Trans-Tasman AWS partner Fronde has won a cloud migration for major outdoor clothing retailer Kathmandu.

The retailer, which has more than 150 bricks and mortar stores in New Zealand, Australia and the UK, replaced its previous unnamed infrastructure provider with Fronde after an outage during its 2014 winter sale.

Peak demand resulted in a slow or unresponsive site, to which the retailer’s infrastructure provider at the time “wasn’t able to respond” fast enough, according to Kathmandu web development manager James Deane.

He said it took around 12 hours for the issue to be resolved, with costs resulting from an increase in traffic to a call centre.

Kathmandu turned to Fronde, a New Zealand-headqaurtered cloud integrator whose Australian business placed No.14 in the 2014 CRN Fast50 with local revenue of $5.6 million.

Fronde migrated the retailer’s site, based on the Magento e-commerce platform, to AWS. The systems run in the AWS Sydney region, with redundancy across availability zones. Features include EC23 instances for compute, Amazon RDS for database, Amazon VPC for network topology and EC2 autoscaling. Fronde is also supplying managed services for the application platform.

“The benefit for us is that we only pay for servers when we need them,” said Deane. “We needed a solution that would allow customers to shop online at any time of the year from anywhere – including peak sale periods – and enjoy a fantastic experience.”

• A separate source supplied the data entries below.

-- pv_equiv track=rewrite | github.com/se4u/genrich | src/util_oneliner.py | batcher
-- ===== SOURCE A (Python) =====
-- def batcher(itr, batch_size):
--     """
--     >>> list(batcher(["I love\n","people who.", "Doh ! "], 2))
--     [[['I', 'love'], ['people', 'who.']], [['Doh', '!']]]
--     """
--     l=[]
--     for row in itr:
--         e=row.strip().split()
--         if len(e) > 0:
--             l.append(e)
--         if len(l)==batch_size:
--             yield l
--             l=[]
--     yield l
-- ===== SOURCE B (Python) =====
-- def batcher(itr, batch_size):
--     # Tokenize and filter once, then chunk the resulting list by slicing.
--     rows = [e for row in itr if (e := row.strip().split())]
--     if batch_size <= 0:
--         return [rows]
--     out = []
--     while len(rows) >= batch_size:
--         out.append(rows[:batch_size])
--         rows = rows[batch_size:]
--     out.append(rows)
--     return out
-- ===== Notes on version B (the rewrite author's own statement) =====
-- stated objective: simpler
-- what changed: A interleaves tokenizing, filtering and batch-flushing in one stateful accumulator loop; B builds the filtered tokenized rows in one comprehension and then chunks that list by slicing, treating non-positive batch_size as 'no batching' (one batch).
-- intended difference: When batch_size is 0 and the input begins with blank rows, A yields one spurious empty batch per leading blank row (an artefact of its len(l)==batch_size flush test) before the batch of all rows; B returns just that single batch, the intended 'no batching' value. — e.g. on batcher([""], 0): A returns [[], []], B returns [[]]
import Mathlib
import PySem

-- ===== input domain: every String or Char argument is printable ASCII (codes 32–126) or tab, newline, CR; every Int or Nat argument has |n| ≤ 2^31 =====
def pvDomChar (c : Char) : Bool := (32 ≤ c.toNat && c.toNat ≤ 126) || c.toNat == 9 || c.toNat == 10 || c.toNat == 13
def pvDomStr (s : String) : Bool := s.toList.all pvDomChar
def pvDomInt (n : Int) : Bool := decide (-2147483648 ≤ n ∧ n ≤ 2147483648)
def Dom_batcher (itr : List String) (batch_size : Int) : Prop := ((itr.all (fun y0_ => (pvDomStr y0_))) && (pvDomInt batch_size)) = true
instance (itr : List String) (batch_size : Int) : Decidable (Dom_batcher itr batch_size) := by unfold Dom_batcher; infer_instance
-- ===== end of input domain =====

-- B replaces A's interleaved accumulate-and-flush generator by two phases — tokenize/filter
-- once, then chunk the filtered list by slicing (objective: simpler decomposition, same cost).
-- A is a generator; equivalence is about the list of its yields.

-- ===== PORT A =====
-- row.strip().split()
def pvTok (row : String) : List String := PySem.Str.split₀ (PySem.Str.strip row)

-- the body of A's `for row in itr` loop, acting on the state (yields so far, l)
def pvStepA (batch_size : Int) (st : List (List (List String)) × List (List String))
    (row : String) : List (List (List String)) × List (List String) :=
  let e := pvTok row
  let l := if e.length > 0 then st.2 ++ [e] else st.2
  if (l.length : Int) = batch_size then (st.1 ++ [l], []) else (st.1, l)

def batcher (itr : List String) (batch_size : Int) : List (List (List String)) :=
  let st := itr.foldl (pvStepA batch_size) ([], [])
  st.1 ++ [st.2]    -- the final `yield l`

-- ===== PORT B =====
-- Source B's `while len(rows) >= batch_size` slicing loop; the `0 < batch_size` conjunct only
-- makes the recursion terminating — the caller enters this loop only when batch_size > 0.
def pvChunk (batch_size : Int) (rows : List (List String)) : List (List (List String)) :=
  if h : 0 < batch_size ∧ batch_size ≤ (rows.length : Int) then
    PySem.List.slice rows none (some batch_size) ::
      pvChunk batch_size (PySem.List.slice rows (some batch_size) none)
  else [rows]
termination_by rows.length
decreasing_by
  simp only [PySem.List.slice_from rows (le_of_lt h.1), List.length_drop]
  omega

def batcher_alt (itr : List String) (batch_size : Int) : List (List (List String)) :=
  let rows := (itr.map pvTok).filter (fun e => !e.isEmpty)
  if batch_size ≤ 0 then [rows] else pvChunk batch_size rows

-- ===== PRECONDITION & SPEC =====
-- When batch_size is 0 and the input begins with blank rows, A yields one spurious empty
-- batch per leading blank row (an artefact of its len(l)==batch_size flush test) before the
-- batch of all rows; B returns just that single batch, the intended 'no batching' value.
def D_batcher (itr : List String) (batch_size : Int) : Prop :=
  batch_size = 0 ∧ match itr with
    | [] => False
    | row :: _ => (PySem.Str.split₀ (PySem.Str.strip row)).isEmpty = true
instance (itr : List String) (batch_size : Int) : Decidable (D_batcher itr batch_size) := by
  unfold D_batcher
  cases itr <;> infer_instance

def Spec_batcher (itr : List String) (batch_size : Int) (out : List (List (List String))) : Prop := ¬ D_batcher itr batch_size → out = batcher_alt itr batch_size
instance (itr : List String) (batch_size : Int) (out : List (List (List String))) : Decidable (Spec_batcher itr batch_size out) := by unfold Spec_batcher; infer_instance

def pvDiffWitness_batcher : List String × Int := ([""], 0)
def pvDiffWitnessOut_batcher : (List (List (List String))) × (List (List (List String))) :=
  ([[], []], [[]])

-- ===== CLAIM (what is proved, stated in full; the proofs are below) =====
def Claim_unchanged_batcher : Prop := ∀ (itr : List String) (batch_size : Int), Dom_batcher itr batch_size → Spec_batcher itr batch_size (batcher itr batch_size)
def Claim_changed_batcher : Prop := Dom_batcher (pvDiffWitness_batcher.1) (pvDiffWitness_batcher.2) ∧ D_batcher (pvDiffWitness_batcher.1) (pvDiffWitness_batcher.2) ∧ batcher (pvDiffWitness_batcher.1) (pvDiffWitness_batcher.2) = pvDiffWitnessOut_batcher.1 ∧ batcher_alt (pvDiffWitness_batcher.1) (pvDiffWitness_batcher.2) = pvDiffWitnessOut_batcher.2 ∧ pvDiffWitnessOut_batcher.1 ≠ pvDiffWitnessOut_batcher.2
def Claim_exact_batcher : Prop := ∀ (itr : List String) (batch_size : Int), Dom_batcher itr batch_size → D_batcher itr batch_size → batcher itr batch_size ≠ batcher_alt itr batch_size

-- ===== LEMMAS AND PROOFS =====

-- the filtered tokenized rows (Source B's `rows`)
def pvRows (itr : List String) : List (List String) :=
  (itr.map pvTok).filter (fun e => !e.isEmpty)

-- the number of leading blank rows of the input (proof-side only)
def pvLead : List String → Nat
  | [] => 0
  | row :: rest => if (pvTok row).isEmpty then pvLead rest + 1 else 0

theorem pvRows_nil : pvRows [] = [] := rfl

theorem pvRows_cons_empty {row : String} (h : (pvTok row).isEmpty = true) (rest : List String) :
    pvRows (row :: rest) = pvRows rest := by
  simp [pvRows, h]

theorem pvRows_cons_nonempty {row : String} (h : ¬ (pvTok row).isEmpty = true) (rest : List String) :
    pvRows (row :: rest) = pvTok row :: pvRows rest := by
  simp [pvRows, h]

theorem pvChunk_short {batch_size : Int} {rows : List (List String)}
    (h : ¬ (0 < batch_size ∧ batch_size ≤ (rows.length : Int))) :
    pvChunk batch_size rows = [rows] := by
  rw [pvChunk.eq_def]; simp [h]

theorem pvChunk_step {batch_size : Int} {l rest : List (List String)}
    (hpos : 0 < batch_size) (hlen : (l.length : Int) = batch_size) :
    pvChunk batch_size (l ++ rest) = l :: pvChunk batch_size rest := by
  rw [pvChunk.eq_def]
  have hg : 0 < batch_size ∧ batch_size ≤ ((l ++ rest).length : Int) := by
    constructor
    · exact hpos
    · simp only [List.length_append]; push_cast; omega
  rw [dif_pos hg]
  have h0 : (0:Int) ≤ batch_size := le_of_lt hpos
  rw [PySem.List.slice_to _ h0, PySem.List.slice_from _ h0]
  have ht : batch_size.toNat = l.length := by omega
  rw [ht, List.take_left, List.drop_left]

-- A's loop with positive batch_size: yields so far ++ chunks of (l ++ remaining rows)
theorem pvFold_pos (batch_size : Int) (hpos : 0 < batch_size) :
    ∀ (itr : List String) (acc : List (List (List String))) (l : List (List String)),
      (l.length : Int) < batch_size →
      (itr.foldl (pvStepA batch_size) (acc, l)).1 ++ [(itr.foldl (pvStepA batch_size) (acc, l)).2]
        = acc ++ pvChunk batch_size (l ++ pvRows itr) := by
  intro itr
  induction itr with
  | nil =>
    intro acc l hl
    simp only [List.foldl_nil, pvRows_nil, List.append_nil]
    rw [pvChunk_short (by omega)]
  | cons row rest ih =>
    intro acc l hl
    by_cases he : (pvTok row).isEmpty = true
    · have hlen0 : (pvTok row).length = 0 := by simpa [List.isEmpty_iff_length_eq_zero] using he
      have hstep : pvStepA batch_size (acc, l) row = (acc, l) := by
        simp [pvStepA, hlen0]
        omega
      rw [List.foldl_cons, hstep, ih acc l hl, pvRows_cons_empty he]
    · have hlenpos : 0 < (pvTok row).length := by
        rcases Nat.eq_zero_or_pos (pvTok row).length with h0 | h0
        · exact absurd (by simpa [List.isEmpty_iff_length_eq_zero] using h0) he
        · exact h0
      by_cases hfull : ((l ++ [pvTok row]).length : Int) = batch_size
      · have hstep : pvStepA batch_size (acc, l) row = (acc ++ [l ++ [pvTok row]], []) := by
          simp only [pvStepA, if_pos hlenpos]
          rw [if_pos hfull]
        rw [List.foldl_cons, hstep, ih _ [] (by simpa using hpos), pvRows_cons_nonempty he]
        have : l ++ pvTok row :: pvRows rest = (l ++ [pvTok row]) ++ pvRows rest := by simp
        rw [this, pvChunk_step hpos hfull]
        simp
      · have hstep : pvStepA batch_size (acc, l) row = (acc, l ++ [pvTok row]) := by
          simp only [pvStepA, if_pos hlenpos]
          rw [if_neg hfull]
        rw [List.foldl_cons, hstep, ih acc _ (by simp at hfull ⊢; omega),
          pvRows_cons_nonempty he]
        simp

-- A's loop when the flush test can never fire (batch_size < 0, or batch_size = 0 and l ≠ [])
theorem pvFold_stuck (batch_size : Int)
    (hbs : batch_size < 0 ∨ batch_size = 0) :
    ∀ (itr : List String) (acc : List (List (List String))) (l : List (List String)),
      (batch_size < 0 ∨ l ≠ []) →
      itr.foldl (pvStepA batch_size) (acc, l) = (acc, l ++ pvRows itr) := by
  intro itr
  induction itr with
  | nil => intro acc l _; simp [pvRows_nil]
  | cons row rest ih =>
    intro acc l hl
    have hlpos : (batch_size < 0 ∨ 0 < l.length) := by
      rcases hl with h | h
      · exact Or.inl h
      · exact Or.inr (List.length_pos_of_ne_nil h)
    by_cases he : (pvTok row).isEmpty = true
    · have hlen0 : (pvTok row).length = 0 := by simpa [List.isEmpty_iff_length_eq_zero] using he
      have hstep : pvStepA batch_size (acc, l) row = (acc, l) := by
        simp [pvStepA, hlen0]
        rcases hbs with h | h <;> rcases hlpos with h' | h' <;> omega
      rw [List.foldl_cons, hstep, ih acc l hl, pvRows_cons_empty he]
    · have hlenpos : 0 < (pvTok row).length := by
        rcases Nat.eq_zero_or_pos (pvTok row).length with h0 | h0
        · exact absurd (by simpa [List.isEmpty_iff_length_eq_zero] using h0) he
        · exact h0
      have hstep : pvStepA batch_size (acc, l) row = (acc, l ++ [pvTok row]) := by
        simp only [pvStepA, if_pos hlenpos]
        rw [if_neg (by simp; rcases hbs with h | h <;> omega)]
      rw [List.foldl_cons, hstep, ih acc _ (Or.inr (by simp)), pvRows_cons_nonempty he]
      simp

-- A's loop with batch_size = 0 starting from l = []
theorem pvFold_zero :
    ∀ (itr : List String) (acc : List (List (List String))),
      (itr.foldl (pvStepA 0) (acc, [])).1 ++ [(itr.foldl (pvStepA 0) (acc, [])).2]
        = acc ++ List.replicate (pvLead itr) [] ++ [pvRows itr] := by
  intro itr
  induction itr with
  | nil => intro acc; simp [pvRows_nil, pvLead]
  | cons row rest ih =>
    intro acc
    by_cases he : (pvTok row).isEmpty = true
    · have hlen0 : (pvTok row).length = 0 := by simpa [List.isEmpty_iff_length_eq_zero] using he
      have hstep : pvStepA 0 (acc, []) row = (acc ++ [[]], []) := by
        simp [pvStepA, hlen0]
      rw [List.foldl_cons, hstep, ih (acc ++ [[]]), pvRows_cons_empty he]
      simp [pvLead, he, List.replicate_succ]
    · have hlenpos : 0 < (pvTok row).length := by
        rcases Nat.eq_zero_or_pos (pvTok row).length with h0 | h0
        · exact absurd (by simpa [List.isEmpty_iff_length_eq_zero] using h0) he
        · exact h0
      have hstep : pvStepA 0 (acc, []) row = (acc, [pvTok row]) := by
        simp [pvStepA, hlenpos]
      rw [List.foldl_cons, hstep,
        pvFold_stuck 0 (Or.inr rfl) rest acc [pvTok row] (Or.inr (by simp)),
        pvRows_cons_nonempty he]
      simp [pvLead, he]

-- outside D_ with batch_size = 0 the input has no leading blank row
theorem pvLead_zero {itr : List String}
    (h : ¬ D_batcher itr 0) : pvLead itr = 0 := by
  cases itr with
  | nil => rfl
  | cons row rest =>
    have : ¬ (pvTok row).isEmpty = true := fun he => h ⟨rfl, he⟩
    simp [pvLead, this]

-- ===== VERDICT (by name: the statements are the Claim_ definitions above) =====
theorem batcher_spec : Claim_unchanged_batcher := by
  intro itr batch_size _ hnD
  unfold batcher batcher_alt
  show _ = (if batch_size ≤ 0 then [pvRows itr] else pvChunk batch_size (pvRows itr))
  rcases lt_trichotomy batch_size 0 with hneg | hzero | hpos
  · rw [if_pos (le_of_lt hneg),
      pvFold_stuck batch_size (Or.inl hneg) itr [] [] (Or.inl hneg)]
    simp
  · subst hzero
    rw [if_pos le_rfl]
    have := pvFold_zero itr []
    rw [pvLead_zero hnD] at this
    simpa using this
  · rw [if_neg (by omega)]
    simpa using pvFold_pos batch_size hpos itr [] [] (by simpa using hpos)

theorem batcher_changed : Claim_changed_batcher := by
  unfold Claim_changed_batcher; decide

theorem batcher_tight : Claim_exact_batcher := by
  intro itr batch_size _ hD
  obtain ⟨hbs, hhead⟩ := hD
  subst hbs
  have hlead : 1 ≤ pvLead itr := by
    cases itr with
    | nil => exact absurd hhead (by simp)
    | cons row rest =>
      have : (pvTok row).isEmpty = true := hhead
      simp [pvLead, this]
  have hA : batcher itr 0 = List.replicate (pvLead itr) [] ++ [pvRows itr] := by
    unfold batcher
    simpa using pvFold_zero itr []
  have hB : batcher_alt itr 0 = [pvRows itr] := by
    unfold batcher_alt
    rw [if_pos le_rfl]
    simp [pvRows]
  intro hEq
  have hlen : (batcher itr 0).length = (batcher_alt itr 0).length := by rw [hEq]
  rw [hA, hB] at hlen
  simp at hlen
  omega
-- pv_equiv track=rewrite | github.com/WojciechKobylinski/advent-of-code | 2023/day15.py | hash
-- ===== SOURCE A (Python) =====
-- def hash(s, acc=0):
--     if not s:
--         return acc
--     c = s[0]
--     newAcc = acc
--     newAcc += ord(c)
--     newAcc *= 17
--     newAcc %= 256
--     return hash(s[1:], newAcc)
-- ===== SOURCE B (Python) =====
-- def hash(s, acc=0):
--     if not s:
--         return acc
--     for c in s:
--         acc = ((acc + ord(c)) * 17) % 256
--     return acc
-- ===== Notes on version B (the rewrite author's own statement) =====
-- stated objective: faster
-- what changed: Replaces the tail recursion that allocates a new suffix string s[1:] per character with a single iterative pass updating the accumulator in place.
import Mathlib
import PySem

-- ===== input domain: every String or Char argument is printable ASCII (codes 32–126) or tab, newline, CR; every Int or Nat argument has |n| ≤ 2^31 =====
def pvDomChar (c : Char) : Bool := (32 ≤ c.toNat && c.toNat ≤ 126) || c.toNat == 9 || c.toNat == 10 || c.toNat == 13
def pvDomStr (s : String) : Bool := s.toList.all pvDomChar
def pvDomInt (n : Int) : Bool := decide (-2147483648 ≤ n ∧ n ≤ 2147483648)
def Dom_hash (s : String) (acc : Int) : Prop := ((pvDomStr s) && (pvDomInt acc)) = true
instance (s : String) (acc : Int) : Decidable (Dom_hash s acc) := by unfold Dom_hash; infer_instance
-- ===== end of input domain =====

-- B replaces A's tail recursion over s[1:] with a single iterative fold over the characters; objective: faster (iterative pass avoids per-step suffix allocation; measured faster in a timing run).

-- ===== PORT A =====
-- A recurses on the string: empty → acc, else update acc with the head char and recurse on the tail.
def hashAuxA (l : List Char) (acc : Int) : Int :=
  match l with
  | [] => acc
  | c :: rest => hashAuxA rest (PySem.Int.mod ((acc + (c.toNat : Int)) * 17) 256)

def hash (s : String) (acc : Int) : Int := hashAuxA s.toList acc

-- ===== PORT B =====
-- B: early return on empty, then one iterative pass (a fold) updating acc in place.
def hash_alt (s : String) (acc : Int) : Int :=
  if s.toList = [] then acc
  else s.toList.foldl (fun a c => PySem.Int.mod ((a + (c.toNat : Int)) * 17) 256) acc

-- ===== PRECONDITION & SPEC =====
def Spec_hash (s : String) (acc : Int) (out : Int) : Prop := out = hash_alt s acc
instance (s : String) (acc : Int) (out : Int) : Decidable (Spec_hash s acc out) := by unfold Spec_hash; infer_instance

-- ===== CLAIM (what is proved, stated in full; the proofs are below) =====
def Claim_equal_hash : Prop := ∀ (s : String) (acc : Int), Dom_hash s acc → Spec_hash s acc (hash s acc)

-- ===== LEMMAS AND PROOFS =====
theorem hashAuxA_eq_foldl (l : List Char) (acc : Int) :
    hashAuxA l acc = l.foldl (fun a c => PySem.Int.mod ((a + (c.toNat : Int)) * 17) 256) acc := by
  induction l generalizing acc with
  | nil => rfl
  | cons c rest ih => simp [hashAuxA, List.foldl, ih]

-- ===== VERDICT (by name: the statement is the Claim_ definition above) =====
theorem hash_spec : Claim_equal_hash := by
  intro s acc _
  unfold Spec_hash _root_.hash hash_alt
  rcases h : s.toList with _ | ⟨c, rest⟩ <;> simp [hashAuxA_eq_foldl]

Until that point, the company had been paying a flat-rate for peak requirements, which were only needed for 20 days of the year. The previous system could handle traffic generated on 345 days of the year, but had difficulty during sales.

The retailer is now working on introducing the ability for customers to rate and review products, and will also introduce the option of ordering online and picking up a product in the store.

It’s one of several technology projects for Kathmandu in the last few years. In 2013 it announced a move to Microsoft Dynamics for its backend systems and point of sale, with a two-year, multimillion-dollar deal with Sable Systems, a Melbourne-based reseller that twice appeared in the CRN Fast50, first in 2011 and then in 2013.

The retailer also tapped Dimension Data in 2013 for cloud infrastructure to support its Dynamics rollout, provide test environments during various projects and to support global expansion.